Le fait est rare. Celui que ses pairs surnommaient “Columbo” pour la pugnacité dont il savait faire preuve, l’air de rien, dans ses enquêtes au scalpel, réclame ni plus ni moins que la suppression et la réécriture des passages incriminés du rapport, adopté par la seule majorité socialiste. La droite, le centre et les écologistes n’avaient pas approuvé les conclusions du rapporteur Alain Claeys, qui avait exclu tout dysfonctionnement du gouvernement dans la gestion du scandale Cahuzac en dépit d’éléments pourtant embarrassants pour le pouvoir exécutif.
« Le rapport Claeys porte gravement atteinte à mon honneur et à ma réputation. J’attends donc une décision rapide compte tenu du préjudice moral que je subis du fait de cette intolérable diffamation (…). Les quelques pages qui me concernent portent le sceau du mensonge, du parti pris et de l’incompétence », a écrit Rémy Garnier à l’adresse du président de l’Assemblée nationale.
L’agent du fisc, qui avait tenté d’enquêter dès 2007 sur la fortune cachée de Jérôme Cahuzac, avant d’être mis au ban par son administration, formule à l'encontre du rapport Claeys plusieurs reproches circonstanciés, mais qui, tous, recouvrent la même impression qui ne passe pas : celle d’être considéré comme un illuminé des impôts, peu fiable et obsessionnel.

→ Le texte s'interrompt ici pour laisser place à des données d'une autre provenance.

-- pv_equiv track=rewrite | github.com/JPinnell/Biblatex_check | biblatex_diagnostics.py | check_unclosed_math_mode
-- ===== SOURCE A (Python) =====
-- def check_unclosed_math_mode(text: str) -> bool:
--     """Check if there are unclosed $ symbols in LaTeX text."""
--     # Count $ symbols that aren't escaped
--     dollar_count = 0
--     i = 0
--     while i < len(text):
--         if text[i] == '$':
--             # Check if it's escaped
--             if i == 0 or text[i-1] != '\\':
--                 dollar_count += 1
--         i += 1
--
--     # Should be even (each opening $ has a closing $)
--     return dollar_count % 2 != 0
-- ===== SOURCE B (Python) =====
-- def check_unclosed_math_mode(text: str) -> bool:
--     """Check if there are unclosed $ symbols in LaTeX text."""
--     return (text.count('$') - text.count('\\$')) % 2 != 0
-- ===== Notes on version B (the rewrite author's own statement) =====
-- stated objective: simpler
-- what changed: Replaced A's char-by-char index loop with an escape check per character by two built-in substring counts (all dollar signs minus backslash-escaped ones) followed by a parity test.
import Mathlib
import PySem

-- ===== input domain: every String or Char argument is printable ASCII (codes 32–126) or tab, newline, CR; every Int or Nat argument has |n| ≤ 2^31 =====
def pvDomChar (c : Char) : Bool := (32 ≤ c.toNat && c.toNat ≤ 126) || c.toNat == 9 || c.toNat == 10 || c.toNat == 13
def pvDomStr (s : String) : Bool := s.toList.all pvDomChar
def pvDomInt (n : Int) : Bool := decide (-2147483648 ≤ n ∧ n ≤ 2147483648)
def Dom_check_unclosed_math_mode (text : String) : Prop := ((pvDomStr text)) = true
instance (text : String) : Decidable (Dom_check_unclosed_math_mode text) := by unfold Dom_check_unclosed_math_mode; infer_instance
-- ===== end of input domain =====

-- B replaces A's char-by-char index loop with two substring counts and a parity test (objective: simpler).


-- ===== PORT A =====
-- A's while loop over the index i; text[i-1] is only read when i ≠ 0, so the in-range
-- access is rendered with getD (the default is never used).
def checkLoopA (cs : List Char) (i : Nat) (dollar_count : Int) : Int :=
  if i < cs.length then
    checkLoopA cs (i + 1)
      (if cs.getD i ' ' = '$' ∧ (i = 0 ∨ cs.getD (i - 1) ' ' ≠ '\\')
        then dollar_count + 1 else dollar_count)
  else dollar_count
termination_by cs.length - i

def check_unclosed_math_mode (text : String) : Bool :=
  PySem.Int.mod (checkLoopA text.toList 0 0) 2 ≠ 0

-- ===== PORT B =====
def check_unclosed_math_mode_alt (text : String) : Bool :=
  PySem.Int.mod ((PySem.Str.count text "$" : Int) - (PySem.Str.count text "\\$" : Int)) 2 ≠ 0

-- ===== PRECONDITION & SPEC =====
def Spec_check_unclosed_math_mode (text : String) (out : Bool) : Prop := out = check_unclosed_math_mode_alt text
instance (text : String) (out : Bool) : Decidable (Spec_check_unclosed_math_mode text out) := by unfold Spec_check_unclosed_math_mode; infer_instance

-- ===== CLAIM (what is proved, stated in full; the proofs are below) =====
def Claim_equal_check_unclosed_math_mode : Prop := ∀ (text : String), Dom_check_unclosed_math_mode text → Spec_check_unclosed_math_mode text (check_unclosed_math_mode text)

-- ===== LEMMAS AND PROOFS =====

-- number of unescaped '$' in l, given that the char before l is `prev`
def unesc (prev : Char) : List Char → Nat
  | [] => 0
  | c :: t => (if c = '$' ∧ prev ≠ '\\' then 1 else 0) + unesc c t

-- number of positions j with l[j] = '\' and l[j+1] = '$'
def escPairs : List Char → Nat
  | a :: b :: t => (if a = '\\' ∧ b = '$' then 1 else 0) + escPairs (b :: t)
  | _ => 0

theorem escPairs_cons_of_ne (prev : Char) (h : prev ≠ '\\') (l : List Char) :
    escPairs (prev :: l) = escPairs l := by
  cases l with
  | nil => rfl
  | cons b t => simp [escPairs, h]

theorem unesc_add_escPairs (prev : Char) (l : List Char) :
    unesc prev l + escPairs (prev :: l) = l.count '$' := by
  induction l generalizing prev with
  | nil => rfl
  | cons c t ih =>
    have := ih c
    by_cases hc : c = '$' <;> by_cases hp : prev = '\\' <;>
      simp [unesc, escPairs, hc, hp] at * <;> omega

theorem go_dollar (fuel : Nat) (l : List Char) (acc : Nat) (h : l.length ≤ fuel) :
    PySem.Chars.count.go ['$'] fuel l acc = acc + l.count '$' := by
  induction fuel generalizing l acc with
  | zero =>
    have : l = [] := List.eq_nil_of_length_eq_zero (Nat.le_zero.mp h)
    subst this; rfl
  | succ n ih =>
    cases l with
    | nil => rfl
    | cons c t =>
      by_cases hc : c = '$'
      · have hpre : List.isPrefixOf ['$'] (c :: t) = true := by
          simp [List.isPrefixOf, hc]
        simp only [PySem.Chars.count.go, hpre, if_true]
        have ht : t.length ≤ n := by simpa using Nat.succ_le_succ_iff.mp (by simpa using h)
        rw [show (c :: t).drop (['$'].length) = t by simp]
        rw [ih t (acc + 1) ht]
        simp [hc]; omega
      · have hpre : List.isPrefixOf ['$'] (c :: t) = false := by
          simp [List.isPrefixOf]; exact fun hx => (hc hx.symm).elim
        simp only [PySem.Chars.count.go, hpre, if_false, Bool.false_eq_true]
        have ht : t.length ≤ n := Nat.succ_le_succ_iff.mp (by simpa using h)
        rw [ih t acc ht]
        simp [hc]

theorem go_escaped (fuel : Nat) (l : List Char) (acc : Nat) (h : l.length ≤ fuel) :
    PySem.Chars.count.go ['\\', '$'] fuel l acc = acc + escPairs l := by
  induction fuel generalizing l acc with
  | zero =>
    have : l = [] := List.eq_nil_of_length_eq_zero (Nat.le_zero.mp h)
    subst this; rfl
  | succ n ih =>
    cases l with
    | nil => rfl
    | cons a t =>
      cases t with
      | nil =>
        have hpre : List.isPrefixOf ['\\', '$'] [a] = false := by
          simp [List.isPrefixOf]
        simp only [PySem.Chars.count.go, hpre, if_false, Bool.false_eq_true]
        have : PySem.Chars.count.go ['\\', '$'] n [] acc = acc := by
          cases n <;> rfl
        rw [this]; rfl
      | cons b t' =>
        by_cases hab : a = '\\' ∧ b = '$'
        · have hpre : List.isPrefixOf ['\\', '$'] (a :: b :: t') = true := by
            simp [List.isPrefixOf, hab.1, hab.2]
          simp only [PySem.Chars.count.go, hpre, if_true]
          rw [show (a :: b :: t').drop (['\\', '$'].length) = t' by simp]
          have ht : t'.length ≤ n := by
            simp only [List.length_cons] at h; omega
          rw [ih t' (acc + 1) ht]
          obtain ⟨ha, hb⟩ := hab; subst ha; subst hb
          rw [show escPairs ('\\' :: '$' :: t') = 1 + escPairs ('$' :: t') by simp [escPairs]]
          rw [escPairs_cons_of_ne '$' (by decide) t']
          omega
        · have hpre : List.isPrefixOf ['\\', '$'] (a :: b :: t') = false := by
            simp [List.isPrefixOf]
            intro ha hb; exact hab ⟨ha.symm, hb.symm⟩
          simp only [PySem.Chars.count.go, hpre, if_false, Bool.false_eq_true]
          have ht : (b :: t').length ≤ n := by
            simp only [List.length_cons] at h ⊢; omega
          rw [ih (b :: t') acc ht]
          simp [escPairs, hab]

-- the char A consults as text[i-1] (any non-backslash default models the i = 0 case)
def prevAt (cs : List Char) (i : Nat) : Char :=
  if i = 0 then ' ' else cs.getD (i - 1) ' '

theorem prevAt_ne_backslash_iff (cs : List Char) (i : Nat) :
    (prevAt cs i ≠ '\\') ↔ (i = 0 ∨ cs.getD (i - 1) ' ' ≠ '\\') := by
  unfold prevAt
  by_cases h : i = 0 <;> simp [h]

theorem checkLoopA_eq_unesc (cs : List Char) (i : Nat) (cnt : Int) (h : i ≤ cs.length) :
    checkLoopA cs i cnt = cnt + unesc (prevAt cs i) (cs.drop i) := by
  by_cases hlt : i < cs.length
  · rw [checkLoopA]
    simp only [hlt, if_true]
    have hdrop : cs.drop i = cs.getD i ' ' :: cs.drop (i + 1) := by
      rw [List.getD_eq_getElem cs ' ' hlt]
      exact List.drop_eq_getElem_cons hlt
    have hprev : prevAt cs (i + 1) = cs.getD i ' ' := by
      unfold prevAt; simp
    rw [checkLoopA_eq_unesc cs (i + 1) _ (by omega), hdrop, hprev, unesc]
    by_cases hc : cs.getD i ' ' = '$' ∧ (i = 0 ∨ cs.getD (i - 1) ' ' ≠ '\\')
    · rw [if_pos hc, if_pos ⟨hc.1, (prevAt_ne_backslash_iff cs i).mpr hc.2⟩]
      push_cast; ring
    · rw [if_neg hc, if_neg (fun hx => hc ⟨hx.1, (prevAt_ne_backslash_iff cs i).mp hx.2⟩)]
      push_cast; ring
  · have hi : i = cs.length := by omega
    rw [checkLoopA]
    simp [hi, unesc]
  termination_by cs.length - i

theorem counts_eq (cs : List Char) :
    (cs.count '$' : Int) - (escPairs cs : Int) = (unesc ' ' cs : Int) := by
  have h1 := unesc_add_escPairs ' ' cs
  have h2 : escPairs (' ' :: cs) = escPairs cs :=
    escPairs_cons_of_ne ' ' (by decide) cs
  rw [h2] at h1
  omega

-- ===== VERDICT (by name: the statement is the Claim_ definition above) =====
theorem check_unclosed_math_mode_spec : Claim_equal_check_unclosed_math_mode := by
  intro text _
  unfold Spec_check_unclosed_math_mode
  unfold check_unclosed_math_mode check_unclosed_math_mode_alt
  have hA : checkLoopA text.toList 0 0 = (unesc ' ' text.toList : Int) := by
    rw [checkLoopA_eq_unesc text.toList 0 0 (Nat.zero_le _)]
    simp [prevAt]
  have hc1 : (PySem.Str.count text "$" : Nat) = text.toList.count '$' := by
    show PySem.Chars.count text.toList ['$'] = _
    unfold PySem.Chars.count
    rw [if_neg (by decide), go_dollar _ _ _ (le_refl _)]; omega
  have hc2 : (PySem.Str.count text "\\$" : Nat) = escPairs text.toList := by
    show PySem.Chars.count text.toList ['\\', '$'] = _
    unfold PySem.Chars.count
    rw [if_neg (by decide), go_escaped _ _ _ (le_refl _)]; omega
  rw [hA, hc1, hc2, counts_eq]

Pourtant, Rémy Garnier fut bien l’un des premiers, au sein de l’administration fiscale, à avoir tenté d’alerter le ministère sur les soupçons récurrents de fraude fiscale à l’encontre de Jérôme Cahuzac, cinq ans avant les révélations de Mediapart sur ses avoirs dissimulés en Suisse et à Singapour.
Le 11 juin 2008, Rémy Garnier avait en effet rédigé un rapport à l’attention du ministre du budget de l’époque, Éric Woerth (UMP), dans lequel il avait demandé − sans succès − l’ouverture d’une enquête digne de ce nom sur Jérôme Cahuzac, alors député. Un an plus tôt, informé de la possible existence d’un compte suisse non déclaré, Rémy Garnier avait consulté le dossier fiscal de Jérôme Cahuzac, ce qui lui vaudra les foudres de sa hiérarchie.

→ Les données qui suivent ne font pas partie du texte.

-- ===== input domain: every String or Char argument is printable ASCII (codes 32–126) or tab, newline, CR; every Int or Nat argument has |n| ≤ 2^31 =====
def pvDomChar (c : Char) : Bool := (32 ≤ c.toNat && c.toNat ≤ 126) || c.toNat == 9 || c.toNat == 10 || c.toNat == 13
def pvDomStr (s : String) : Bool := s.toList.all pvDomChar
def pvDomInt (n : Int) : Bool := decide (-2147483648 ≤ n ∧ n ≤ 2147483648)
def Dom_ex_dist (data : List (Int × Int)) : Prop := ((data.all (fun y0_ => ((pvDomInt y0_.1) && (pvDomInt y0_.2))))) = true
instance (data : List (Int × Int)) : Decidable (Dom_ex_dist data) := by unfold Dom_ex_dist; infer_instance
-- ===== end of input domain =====

-- B replaces A's incremental prefix/suffix-dictionary pass with a direct all-ordered-pairs
-- sum of |x - y| over cross-class pairs (objective: simpler). Both A and B sort `data` in
-- place (data.sort()); the equivalence proved here is about the RETURN value only.

-- ===== PORT A =====
def ex_dist (data : List (Int × Int)) : Int :=
  -- data.sort(): Python sorts the pairs lexicographically
  let s := PySem.List.sorted2 data Prod.fst Prod.snd
  -- first loop: build suffixes/prefixes dicts and suffix_total
  let st1 :=
    s.foldl
      (fun (st : PySem.Dict Int (Int × Int) × PySem.Dict Int (Int × Int) × Int) a =>
        let x := a.1
        let c := a.2
        -- if c not in suffixes: suffixes[c] = (0, 0); prefixes[c] = (0, 0)
        let sp := if st.1.contains c then (st.1, st.2.1)
                  else (st.1.insert c (0, 0), st.2.1.insert c (0, 0))
        -- suffixes[c] = (suffixes[c][0] + x, suffixes[c][1] + 1)  (key always present here)
        let v := sp.1.getD c (0, 0)
        (sp.1.insert c (v.1 + x, v.2 + 1), sp.2, st.2.2 + x))
      (PySem.Dict.empty, PySem.Dict.empty, 0)
  -- second loop: for i in range(len(data))
  let st2 :=
    (PySem.List.pyRange 0 (PySem.List.len s)).foldl
      (fun (st : Int × PySem.Dict Int (Int × Int) × PySem.Dict Int (Int × Int) × Int × Int) i =>
        let a := PySem.List.pyGetD s i (0, 0)   -- data[i]; i is always in range
        let x := a.1
        let c := a.2
        let stot := st.2.2.2.2 - x
        let suf := st.2.2.1.insert c ((st.2.2.1.getD c (0, 0)).1 - x, (st.2.2.1.getD c (0, 0)).2 - 1)
        let sv := suf.getD c (0, 0)
        let pv := st.2.1.getD c (0, 0)
        let pd := (i - pv.2) * x - (st.2.2.2.1 - pv.1)
        let sd := (stot - sv.1) - ((PySem.List.len s - i - 1) - sv.2) * x
        let pre := st.2.1.insert c ((st.2.1.getD c (0, 0)).1 + x, (st.2.1.getD c (0, 0)).2 + 1)
        (st.1 + pd + sd, pre, suf, st.2.2.2.1 + x, stot))
      (0, st1.2.1, st1.1, 0, st1.2.2)
  st2.1

-- ===== PORT B =====
def ex_dist_alt (data : List (Int × Int)) : Int :=
  -- data.sort()
  let s := PySem.List.sorted2 data Prod.fst Prod.snd
  -- sum(abs(x - y) for x, c in data for y, d in data if c != d)
  (s.flatMap (fun a => (s.filter (fun b => a.2 != b.2)).map (fun b => |a.1 - b.1|))).sum

-- ===== PRECONDITION & SPEC =====
def Spec_ex_dist (data : List (Int × Int)) (out : Int) : Prop := out = ex_dist_alt data
instance (data : List (Int × Int)) (out : Int) : Decidable (Spec_ex_dist data out) := by unfold Spec_ex_dist; infer_instance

C’est pour se défendre des accusations dont il était la cible en interne qu’a été rédigé le rapport de juin 2008. Celui-ci sera qualifié de « allusif », « excessif » et même « fantaisiste » par la commission d’enquête parlementaire. Le rapporteur Claeys a ainsi évoqué une « note, très allusive, produite par un agent aujourd’hui à la retraite, à l’appui des onze instances qui l’opposaient ou l’avaient opposé à l’administration ».

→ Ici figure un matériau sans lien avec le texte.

-- pv_equiv track=rewrite | github.com/olegJF/Checkio | disconnected_users.py | disconnected_users
-- ===== SOURCE A (Python) =====
-- def dfs(_graph, start, visited=None):
--     if visited is None:
--         visited = set()
--     visited.add(start)
--     if start in _graph:
--         for next in _graph[start] - visited:
--             dfs(_graph, next, visited)
--     return visited
--
-- def disconnected_users(net, users, source, crushes):
--     new_net = []
--     for pair in net:
--         if pair[0] in crushes:
--             continue
--         elif pair[1] in crushes:
--             pair[1] = ''
--         new_net.append(pair)
--     graph = {i[0]: set() for i in new_net}
--     for pair in new_net:
--         if pair[1]:
--             graph[pair[0]].add(pair[1])
--     available = dfs(graph, source)
--     if available == set(crushes):
--         available = []
--     return sum(val for key, val in users.items() if key not in available)
-- ===== SOURCE B (Python) =====
-- def disconnected_users(net, users, source, crushes):
--     # Edge-list fixpoint iteration instead of recursive DFS; does not mutate `net`
--     # (A sets pair[1]='' in place); return value is identical.
--     crush_set = set(crushes)
--     edges = []
--     for pair in net:
--         if pair[0] not in crush_set:
--             b = pair[1]
--             edges.append((pair[0], '' if b in crush_set else b))
--     visited = {source}
--     changed = True
--     while changed:
--         changed = False
--         for a, b in edges:
--             if b and a in visited and b not in visited:
--                 visited.add(b)
--                 changed = True
--     if visited == crush_set:
--         visited = set()
--     return sum(v for k, v in users.items() if k not in visited)
-- ===== Notes on version B (the rewrite author's own statement) =====
-- stated objective: alternative
-- what changed: Replaces A's recursive DFS over a dict-of-sets graph (built in three passes with an in-place pair[1]='' mutation) by a single-pass filtered edge list plus an iterative sweep-until-fixpoint reachability loop; the crushes list is turned into a set once instead of being scanned per pair; B does not mutate net.
import Mathlib
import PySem

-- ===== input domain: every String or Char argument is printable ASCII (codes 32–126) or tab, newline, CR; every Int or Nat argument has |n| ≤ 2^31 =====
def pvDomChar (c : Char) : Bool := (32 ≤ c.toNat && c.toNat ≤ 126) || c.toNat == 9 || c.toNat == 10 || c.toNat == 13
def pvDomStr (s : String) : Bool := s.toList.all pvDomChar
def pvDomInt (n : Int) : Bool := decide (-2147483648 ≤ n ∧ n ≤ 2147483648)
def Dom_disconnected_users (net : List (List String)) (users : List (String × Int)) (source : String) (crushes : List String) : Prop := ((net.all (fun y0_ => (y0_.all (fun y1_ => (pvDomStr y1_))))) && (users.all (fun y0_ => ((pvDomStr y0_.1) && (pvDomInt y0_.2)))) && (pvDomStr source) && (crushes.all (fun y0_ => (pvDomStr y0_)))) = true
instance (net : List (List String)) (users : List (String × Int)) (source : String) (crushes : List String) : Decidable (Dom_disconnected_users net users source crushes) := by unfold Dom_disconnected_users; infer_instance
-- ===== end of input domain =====

-- B replaces A's recursive DFS over a dict-of-sets graph by an edge-list fixpoint
-- iteration (repeat sweeps until no new node is marked); same return value.
-- A mutates `net` in place (pair[1] = ''); B does not — the equivalence proved here
-- is about the return value only.

-- ===== PORT A =====
-- pair[0] / pair[1] (defaults are never used under Pre_)
def pvA0 (p : List String) : String := PySem.List.pyGetD p 0 ""
def pvA1 (p : List String) : String := PySem.List.pyGetD p 1 ""

-- the new_net filtering loop (with the in-place pair[1] = '' mutation)
def pvFilterA (crushes : List String) (net : List (List String)) : List (List String) :=
  net.foldl (fun newNet pair =>
    if crushes.contains (pvA0 pair) then newNet
    else if crushes.contains (pvA1 pair) then newNet ++ [PySem.List.pySetD pair 1 ""]
    else newNet ++ [pair]) []

-- graph = {i[0]: set() for i in new_net}
def pvKeyStepA (d : PySem.Dict String (PySem.Set String)) (p : List String) : PySem.Dict String (PySem.Set String) :=
  d.insert (pvA0 p) PySem.Set.empty

-- for pair in new_net: if pair[1]: graph[pair[0]].add(pair[1])
def pvEdgeStepA (d : PySem.Dict String (PySem.Set String)) (p : List String) : PySem.Dict String (PySem.Set String) :=
  if pvA1 p ≠ "" then d.modify (pvA0 p) PySem.Set.empty (fun s => PySem.Set.add s (pvA1 p)) else d

def pvGraphA (newNet : List (List String)) : PySem.Dict String (PySem.Set String) :=
  newNet.foldl pvEdgeStepA (newNet.foldl pvKeyStepA PySem.Dict.empty)

-- dfs(_graph, start, visited); the fuel argument only guards termination
def pvDfsA (graph : PySem.Dict String (PySem.Set String)) : Nat → String → PySem.Set String → PySem.Set String
  | 0, _, visited => visited
  | fuel+1, start, visited =>
    let visited := PySem.Set.add visited start
    match graph.get? start with
    | none => visited
    | some nbrs => (PySem.Set.diff nbrs visited).foldl (fun v n => pvDfsA graph fuel n v) visited

def disconnected_users (net : List (List String)) (users : List (String × Int)) (source : String) (crushes : List String) : Int :=
  let newNet := pvFilterA crushes net
  let graph := pvGraphA newNet
  let fuel := 2 + 2 * (PySem.Dict.values graph).flatten.length
  let available := pvDfsA graph fuel source PySem.Set.empty
  let available := if PySem.Set.equal available (PySem.Set.ofList crushes) then [] else available
  let d := users.foldl (fun d kv => d.insert kv.1 kv.2) PySem.Dict.empty
  d.items.foldl (fun s kv => if available.contains kv.1 then s else s + kv.2) 0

Mais ce qu’a oublié de dire le rapporteur, alors que la commission en avait été informée par le principal intéressé, c’est que les onze procédures en question opposant Rémy Garnier à son ancienne hiérarchie ont toutes été gagnées par le premier. « Le tableau que j’ai remis à la commission le jour de mon audition récapitule pourtant très clairement le bilan du conflit », s’étonne du coup l’inspecteur.
Sur le fond, Rémy Garnier n’accepte pas que sa note puisse être qualifiée de « fantaisiste » dans la mesure où, écrit-il, « une lecture objective permet au contraire d’en apprécier la densité et la véracité puisque la plupart des informations visant Jérôme Cahuzac se sont avérées exactes, qu’il s’agisse du compte suisse, du financement en partie douteux de son appartement, de son important patrimoine, de sa femme de ménage philippine sans papiers et non déclarée ou des anomalies apparentes sur ses déclarations de revenus ». Difficile aujourd’hui de lui donner tort.
En délicatesse avec son administration depuis que l’un de ses contrôles fiscaux visant une coopérative agricole du Sud-Ouest avait été annulé à la suite du lobbying d’un député nommé… Cahuzac − il s’agit de l’affaire France Prune, en 2001 −, Rémy Garnier affirme avoir été, en outre, la victime d’un mensonge juridique de la part de la commission parlementaire. Dans son rapport, le député Alain Claeys écrit en effet que les sanctions administratives dont il avait écopé « à raison de manquements à son obligation de secret professionnel, de discrétion professionnelle et de réserve » ont été confirmées par la justice en octobre 2009 et novembre 2010.
« Les dates des décisions sont exactes, mais M. Claeys, sans vergogne, en a inversé le sens », tempête “Columbo”, qui cite un premier jugement (n° 0702791-5) du tribunal administratif de Bordeaux, lequel avait au contraire établi que les faits reprochés « n’étaient pas, compte tenu du comportement de l’administration dans cette affaire, de nature à justifier la sanction ». Devant la cour administrative d’appel, où il avait été poursuivi à la demande du ministre Éric Woerth, Rémy Garnier avait de nouveau obtenu gain de cause, comme le montre le jugement (n° 09BX02805). Le tribunal avait même décrit Rémy Garnier comme un agent « animé par le souci de défendre une application rigoureuse de la loi fiscale ».
Contacté par Mediapart, le député Alain Claeys affirme être en train de « faire vérifier les dires de M. Garnier pour voir si, en effet, il n’y a pas d’erreurs ». « J’attends de voir ce que mes collaborateurs vont dire. Si j’ai fait des erreurs, je suis tout à fait prêt à les reconnaître, mais on n’en est pas là », glisse-t-il. Il ajoute qu’il considère d’ores et déjà « sans grande importance » et « excessive » la requête de Rémy Garnier, qu’il qualifie volontiers d’« écorché vif ».